-- pv_equiv track=rewrite | github.com/MicSie/adventofcode_2023 | day05/failed_brute_force.py | read_mapping
-- ===== SOURCE A (Python) =====
-- def read_mapping(lines: list[str]) -> tuple[frozenset[tuple[int, int, int]], int]:
--     result = set()
--     read = 0
--     start_found = False
--     for line in lines:
--         read += 1
--         if "map:" in line:
--             start_found = True
--             continue
--         if len(line) == 0:
--             if start_found:
--                 break
--             continue
--         numbers = line.split()
--         destination = int(numbers[0])
--         source = int(numbers[1])
--         count = int(numbers[2])
--         result.add((source, destination, count))
--     return (frozenset(result), read)
-- ===== SOURCE B (Python) =====
-- def read_mapping(lines: list[str]) -> tuple[frozenset[tuple[int, int, int]], int]:
--     # pass 1: find the stop boundary (index just past the blank line that ends the block)
--     stop = len(lines)
--     seen_map = False
--     for i, line in enumerate(lines):
--         if "map:" in line:
--             seen_map = True
--         elif seen_map and len(line) == 0:
--             stop = i + 1
--             break
--     # pass 2: parse every data line up to the boundary
--     result = frozenset(
--         (int(n[1]), int(n[0]), int(n[2]))
--         for line in lines[:stop]
--         if "map:" not in line and len(line) != 0
--         for n in [line.split()]
--     )
--     return (result, stop)
-- ===== Notes on version B (the rewrite author's own statement) =====
-- stated objective: alternative
-- what changed: Replaces the single interleaved loop-with-break by two passes: a boundary scan that computes the returned line count, then a comprehension over the prefix that filters and parses the data lines.
import Mathlib
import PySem

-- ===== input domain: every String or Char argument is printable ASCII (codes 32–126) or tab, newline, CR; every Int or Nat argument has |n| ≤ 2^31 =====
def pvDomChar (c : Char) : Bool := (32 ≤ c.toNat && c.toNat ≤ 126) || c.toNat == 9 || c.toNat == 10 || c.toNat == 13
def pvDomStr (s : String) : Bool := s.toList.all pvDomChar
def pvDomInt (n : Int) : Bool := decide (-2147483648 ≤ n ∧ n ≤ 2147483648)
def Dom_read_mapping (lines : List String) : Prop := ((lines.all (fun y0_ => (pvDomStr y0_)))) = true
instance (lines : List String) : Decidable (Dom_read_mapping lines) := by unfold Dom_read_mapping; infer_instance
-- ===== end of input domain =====

-- B replaces A's single interleaved loop-with-break by a boundary scan plus a separate filter/parse pass (alternative decomposition, same cost).

-- ===== PORT A =====
-- transliteration of A's loop: result/read/start_found threaded through a structural recursion; the wildcard
-- match arm is the ValueError/IndexError of int(numbers[i]) / numbers[i], excluded by Pre_read_mapping
def goA (acc : List (Int × Int × Int)) (read : Int) (startFound : Bool) : List String → (List (Int × Int × Int)) × Int
  | [] => (acc, read)
  | line :: rest =>
    let read' := read + 1
    if PySem.Str.isIn "map:" line then goA acc read' true rest
    else if PySem.Str.len line == 0 then
      if startFound then (acc, read') else goA acc read' startFound rest
    else
      let numbers := PySem.Str.split₀ line
      match (PySem.List.pyGet? numbers 0).bind PySem.Int.ofStr?,
            (PySem.List.pyGet? numbers 1).bind PySem.Int.ofStr?,
            (PySem.List.pyGet? numbers 2).bind PySem.Int.ofStr? with
      | some destination, some source, some count =>
          goA (PySem.Set.add acc (source, destination, count)) read' startFound rest
      | _, _, _ => (acc, read')

def read_mapping (lines : List String) : (List (Int × Int × Int)) × Int :=
  goA PySem.Set.empty 0 false lines

-- ===== PORT B =====
-- pass 1 of Source B: the stop boundary (some k = break after k lines; none = no break)
def pvStop (seen : Bool) : List String → Option Nat
  | [] => none
  | l :: rest =>
    if PySem.Str.isIn "map:" l then (pvStop true rest).map (· + 1)
    else if seen && (PySem.Str.len l == 0) then some 1
    else (pvStop seen rest).map (· + 1)

-- one line of Source B's comprehension: n = line.split(); (int(n[1]), int(n[0]), int(n[2])); none = ValueError/IndexError
def pvParseLine (line : String) : Option (Int × Int × Int) :=
  let n := PySem.Str.split₀ line
  match (PySem.List.pyGet? n 1).bind PySem.Int.ofStr?,
        (PySem.List.pyGet? n 0).bind PySem.Int.ofStr?,
        (PySem.List.pyGet? n 2).bind PySem.Int.ofStr? with
  | some s, some d, some c => some (s, d, c)
  | _, _, _ => none

def read_mapping_alt (lines : List String) : (List (Int × Int × Int)) × Int :=
  let stop := (pvStop false lines).getD lines.length
  let result := PySem.Set.ofList
    (((lines.take stop).filter
        (fun l => !(PySem.Str.isIn "map:" l) && !(PySem.Str.len l == 0))).filterMap pvParseLine)
  (result, (stop : Int))

-- ===== PRECONDITION & SPEC =====
-- closed-form helpers for Pre_: a line is a data line iff it has no "map:" and is non-empty;
-- the loop has broken before index i iff some earlier line is empty with the flag already set
def pvIsMap (s : String) : Bool := PySem.Str.isIn "map:" s
def pvIsEmpty (s : String) : Bool := PySem.Str.len s == 0
def pvKeep (s : String) : Bool := !(pvIsMap s) && !(pvIsEmpty s)
def pvParses3 (line : String) : Bool :=
  let n := PySem.Str.split₀ line
  ((PySem.List.pyGet? n 0).bind PySem.Int.ofStr?).isSome &&
  ((PySem.List.pyGet? n 1).bind PySem.Int.ofStr?).isSome &&
  ((PySem.List.pyGet? n 2).bind PySem.Int.ofStr?).isSome
def pvBrokeBefore (seen : Bool) (lines : List String) (i : Nat) : Bool :=
  (List.range i).any (fun k =>
    pvIsEmpty (lines.getD k "") &&
    (seen || (List.range k).any (fun j => pvIsMap (lines.getD j ""))))
def PreG (seen : Bool) (lines : List String) : Prop :=
  ∀ i < lines.length, pvBrokeBefore seen lines i = false →
    pvKeep (lines.getD i "") = true → pvParses3 (lines.getD i "") = true

-- Pre_ = exactly the inputs where A returns: every data line the loop actually reaches
-- splits into at least three int-parsable tokens (otherwise int()/indexing raises)
def Pre_read_mapping (lines : List String) : Prop := PreG false lines
instance (lines : List String) : Decidable (Pre_read_mapping lines) := by
  unfold Pre_read_mapping PreG; infer_instance

def pvWitness_read_mapping : List String :=
  ["seed-to-soil map:", "50 98 2", "52 50 48", "", "junk after break"]

def Spec_read_mapping (lines : List String) (out : (List (Int × Int × Int)) × Int) : Prop := out = read_mapping_alt lines
instance (lines : List String) (out : (List (Int × Int × Int)) × Int) : Decidable (Spec_read_mapping lines out) := by unfold Spec_read_mapping; infer_instance

-- ===== CLAIM (what is proved, stated in full; the proofs are below) =====
def Claim_equal_read_mapping : Prop := ∀ (lines : List String), Dom_read_mapping lines → Pre_read_mapping lines → Spec_read_mapping lines (read_mapping lines)

-- ===== LEMMAS AND PROOFS =====

lemma map_succ_getD (o : Option Nat) (n : Nat) :
    (o.map (· + 1)).getD (n + 1) = o.getD n + 1 := by cases o <;> rfl

lemma inner_any (l : String) (rest : List String) : ∀ (k : Nat),
    (List.range (k + 1)).any (fun j => pvIsMap ((l :: rest).getD j ""))
      = (pvIsMap l || (List.range k).any (fun j => pvIsMap (rest.getD j ""))) := by
  intro k
  induction k with
  | zero => simp
  | succ k ih =>
    rw [List.range_succ, List.any_append, ih]
    conv_rhs => rw [List.range_succ, List.any_append]
    simp [Bool.or_assoc]

lemma pvBrokeBefore_cons (seen : Bool) (l : String) (rest : List String) (i : Nat) :
    pvBrokeBefore seen (l :: rest) (i + 1)
      = ((pvIsEmpty l && seen) || pvBrokeBefore (seen || pvIsMap l) rest i) := by
  induction i with
  | zero => unfold pvBrokeBefore; simp
  | succ i ih =>
    unfold pvBrokeBefore at ih ⊢
    rw [List.range_succ, List.any_append, ih]
    conv_rhs => rw [List.range_succ, List.any_append]
    simp only [List.any_cons, List.any_nil, Bool.or_false, List.getD_cons_succ, inner_any]
    cases pvIsEmpty l <;> cases seen <;> cases pvIsMap l <;>
      cases pvIsEmpty (rest.getD i "") <;>
        simp [Bool.or_comm]

lemma preG_head (seen : Bool) (l : String) (rest : List String)
    (h : PreG seen (l :: rest)) (hk : pvKeep l = true) : pvParses3 l = true := by
  have := h 0 (by simp) (by unfold pvBrokeBefore; simp)
  simpa using this hk

lemma preG_tail (seen : Bool) (l : String) (rest : List String)
    (h : PreG seen (l :: rest)) (hnb : (pvIsEmpty l && seen) = false) :
    PreG (seen || pvIsMap l) rest := by
  intro i hi hb hkeep
  have := h (i + 1) (by simpa using Nat.succ_lt_succ hi)
  rw [pvBrokeBefore_cons, hnb, Bool.false_or] at this
  simpa using this hb hkeep

lemma isIn_map_of_len_zero (l : String) (h : PySem.Str.len l = 0) :
    PySem.Str.isIn "map:" l = false := by
  have h2 : l.toList = [] := List.length_eq_zero_iff.mp (by simpa [PySem.Str.len] using h)
  apply Bool.eq_false_iff.mpr
  intro hc
  rw [PySem.Str.isIn_iff_infix, h2] at hc
  simp at hc

lemma update_cons (acc : List (Int × Int × Int)) (t : Int × Int × Int) (L : List (Int × Int × Int)) :
    PySem.Set.update acc (t :: L) = PySem.Set.update (PySem.Set.add acc t) L := rfl

lemma goA_eq (rest : List String) : ∀ (acc : List (Int × Int × Int)) (read : Int) (seen : Bool),
    PreG seen rest →
    goA acc read seen rest =
      (PySem.Set.update acc
        (((rest.take ((pvStop seen rest).getD rest.length)).filter pvKeep).filterMap pvParseLine),
       read + ((pvStop seen rest).getD rest.length)) := by
  induction rest with
  | nil =>
    intro acc read seen _
    simp [goA, pvStop, PySem.Set.update]
  | cons l rest ih =>
    intro acc read seen hpre
    by_cases hmap : PySem.Str.isIn "map:" l = true
    · -- "map:" line: flag set, line filtered out of B's comprehension
      have hm' : pvIsMap l = true := hmap
      have hEmp : pvIsEmpty l = false := by
        apply Bool.eq_false_iff.mpr
        intro hc
        have hl0 : PySem.Str.len l = 0 := by simpa [pvIsEmpty] using hc
        rw [isIn_map_of_len_zero l hl0] at hmap
        exact absurd hmap (by simp)
      have htail := preG_tail seen l rest hpre (by rw [hEmp]; simp)
      rw [hm', Bool.or_true] at htail
      have hrec := ih acc (read + 1) true htail
      have hk : pvKeep l = false := by unfold pvKeep; rw [hm']; simp
      simp only [goA, pvStop, hmap, if_true, List.length_cons, map_succ_getD,
        List.take_succ_cons, List.filter_cons, hk, Bool.false_eq_true, if_false, hrec]
      rw [Prod.mk.injEq]
      exact ⟨rfl, by push_cast; ring⟩
    · have hmapb : pvIsMap l = false := by
        apply Bool.eq_false_iff.mpr; intro hc; exact hmap hc
      by_cases hemp : (PySem.Str.len l == 0) = true
      · have hEmpT : pvIsEmpty l = true := hemp
        cases hseen : seen
        · -- empty line, flag not set: skipped
          have htail := preG_tail seen l rest hpre (by rw [hseen]; simp)
          rw [hmapb, Bool.or_false, hseen] at htail
          have hrec := ih acc (read + 1) false htail
          have hk : pvKeep l = false := by unfold pvKeep; rw [hEmpT]; simp
          simp only [goA, pvStop, hmap, hemp, if_true, Bool.false_eq_true, if_false,
            Bool.false_and, List.length_cons, map_succ_getD, List.take_succ_cons,
            List.filter_cons, hk, hrec]
          rw [Prod.mk.injEq]
          exact ⟨rfl, by push_cast; ring⟩
        · -- empty line, flag set: break
          have hk : pvKeep l = false := by unfold pvKeep; rw [hEmpT]; simp
          simp only [goA, pvStop, hmap, hemp, if_true, Bool.false_eq_true, if_false,
            Bool.true_and, Option.getD_some, List.take_succ_cons, List.take_zero,
            List.filter_cons, hk]
          simp [PySem.Set.update]
      · -- data line
        have hEmpF : pvIsEmpty l = false := by
          apply Bool.eq_false_iff.mpr; intro hc; exact hemp hc
        have hk : pvKeep l = true := by unfold pvKeep; rw [hEmpF, hmapb]; simp
        have hp3 := preG_head seen l rest hpre hk
        unfold pvParses3 at hp3
        simp only [Bool.and_eq_true, Option.isSome_iff_exists] at hp3
        obtain ⟨⟨⟨d, hd⟩, ⟨s, hs⟩⟩, ⟨c, hc⟩⟩ := hp3
        have htail := preG_tail seen l rest hpre (by rw [hEmpF]; simp)
        rw [hmapb, Bool.or_false] at htail
        have hrec := ih (PySem.Set.add acc (s, d, c)) (read + 1) seen htail
        have hparse : pvParseLine l = some (s, d, c) := by
          simp only [pvParseLine, hd, hs, hc]
        have heF : (PySem.Str.len l == 0) = false := by
          revert hemp; cases (PySem.Str.len l == 0) <;> simp
        have hmF : (PySem.Str.isIn "map:" l) = false := by
          revert hmap; cases (PySem.Str.isIn "map:" l) <;> simp
        simp only [goA, pvStop, hmF, heF, Bool.false_eq_true, if_false, Bool.and_false,
          hd, hs, hc, List.length_cons, map_succ_getD, List.take_succ_cons,
          List.filter_cons, hk, if_true, List.filterMap_cons, hparse,
          update_cons, hrec]
        rw [Prod.mk.injEq]
        exact ⟨rfl, by push_cast; ring⟩

-- ===== VERDICT (by name: the statement is the Claim_ definition above) =====
theorem read_mapping_spec : Claim_equal_read_mapping := by
  intro lines _ hpre
  unfold Spec_read_mapping read_mapping read_mapping_alt
  rw [goA_eq lines PySem.Set.empty 0 false hpre]
  simp only [PySem.Set.ofList_eq_foldl, zero_add]
  rfl
-- pv_equiv track=rewrite | github.com/patrickoleary/vtk-rag | vtk_rag/chunking/doc_chunker.py | _group_standalone_methods
-- ===== SOURCE A (Python) =====
-- from collections import defaultdict
--
-- def _group_standalone_methods(methods: dict[str, str]) -> dict[str, dict[str, str]]:
--     """Group standalone methods by category."""
--     groups = defaultdict(dict)
--     used = set()
--
--     # Group Add/Remove pairs
--     for name in methods:
--         if name.startswith('Add') and len(name) > 3:
--             thing = name[3:]
--             related = {}
--             for prefix in ['Add', 'Remove', 'RemoveAll', 'GetNumberOf', 'Get']:
--                 for suffix in [thing, thing + 's', thing.rstrip('s')]:
--                     key = f'{prefix}{suffix}'
--                     if key in methods and key not in used:
--                         related[key] = methods[key]
--                         used.add(key)
--             if related:
--                 groups[f'{thing}_collection'] = related
--
--     # Group coordinate transforms
--     coord_methods = {}
--     for name in methods:
--         if name not in used and any(x in name for x in ['ToWorld', 'ToView', 'ToPose', 'ToDisplay']):
--             coord_methods[name] = methods[name]
--             used.add(name)
--     if coord_methods:
--         groups['coordinate_transforms'] = coord_methods
--
--     # Group render methods
--     render_methods = {}
--     for name in methods:
--         if name not in used and 'Render' in name:
--             render_methods[name] = methods[name]
--             used.add(name)
--     if render_methods:
--         groups['rendering'] = render_methods
--
--     # Remaining methods go into individual chunks or small groups
--     remaining = {n: d for n, d in methods.items() if n not in used}
--
--     # Group remaining by first verb/prefix
--     prefix_groups = defaultdict(dict)
--     for name, doc in remaining.items():
--         # Extract prefix (Get, Has, Is, Create, Make, etc.)
--         prefix = None
--         for p in ['Get', 'Has', 'Is', 'Create', 'Make', 'Compute', 'Release', 'Capture']:
--             if name.startswith(p):
--                 prefix = p
--                 break
--
--         if prefix:
--             prefix_groups[f'{prefix.lower()}_methods'][name] = doc
--         else:
--             # Individual action methods
--             prefix_groups[f'{name}_method'][name] = doc
--
--     groups.update(prefix_groups)
--
--     return dict(groups)
-- ===== SOURCE B (Python) =====
-- def _collect_pairs(methods):
--     """Add/Remove-collection phase: returns (collection groups, used names)."""
--     groups = {}
--     used = set()
--     for name in methods:
--         if name.startswith('Add') and len(name) > 3:
--             thing = name[3:]
--             related = {}
--             keys = [p + s for p in ['Add', 'Remove', 'RemoveAll', 'GetNumberOf', 'Get']
--                     for s in [thing, thing + 's', thing.rstrip('s')]]
--             for key in keys:
--                 if key in methods and key not in used:
--                     related[key] = methods[key]
--                     used.add(key)
--             if related:
--                 groups[thing + '_collection'] = related
--     return groups, used
--
--
-- def _group_standalone_methods(methods: dict[str, str]) -> dict[str, dict[str, str]]:
--     """Group standalone methods by category (single classification pass)."""
--     groups, used = _collect_pairs(methods)
--
--     coord_methods = {}
--     render_methods = {}
--     prefix_groups = {}
--     for name, doc in methods.items():
--         if name in used:
--             continue
--         if any(x in name for x in ('ToWorld', 'ToView', 'ToPose', 'ToDisplay')):
--             coord_methods[name] = doc
--         elif 'Render' in name:
--             render_methods[name] = doc
--         else:
--             for p in ('Get', 'Has', 'Is', 'Create', 'Make', 'Compute', 'Release', 'Capture'):
--                 if name.startswith(p):
--                     key = p.lower() + '_methods'
--                     break
--             else:
--                 key = name + '_method'
--             prefix_groups.setdefault(key, {})[name] = doc
--
--     if coord_methods:
--         groups['coordinate_transforms'] = coord_methods
--     if render_methods:
--         groups['rendering'] = render_methods
--     groups.update(prefix_groups)
--     return groups
-- ===== Notes on version B (the rewrite author's own statement) =====
-- stated objective: alternative
-- what changed: A's three separate scans over methods (coordinate transforms, render methods, then a remaining-dict rebuild plus prefix grouping) are replaced by one classification pass with an elif chain that accumulates the coordinate, render and prefix groups simultaneously, with the Add/Remove-collection phase factored into a helper; the intermediate `remaining` dict and the used-set bookkeeping of the later passes disappear.
import Mathlib
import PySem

=-=-=

* _What you have to do_:
The response must consist solely of the lines from the first line of the entries through the line containing "return (frozenset(result), read)", repeated exactly.

* _Expected answer_:
-- pv_equiv track=rewrite | github.com/MicSie/adventofcode_2023 | day05/failed_brute_force.py | read_mapping
-- ===== SOURCE A (Python) =====
-- def read_mapping(lines: list[str]) -> tuple[frozenset[tuple[int, int, int]], int]:
--     result = set()
--     read = 0
--     start_found = False
--     for line in lines:
--         read += 1
--         if "map:" in line:
--             start_found = True
--             continue
--         if len(line) == 0:
--             if start_found:
--                 break
--             continue
--         numbers = line.split()
--         destination = int(numbers[0])
--         source = int(numbers[1])
--         count = int(numbers[2])
--         result.add((source, destination, count))
--     return (frozenset(result), read)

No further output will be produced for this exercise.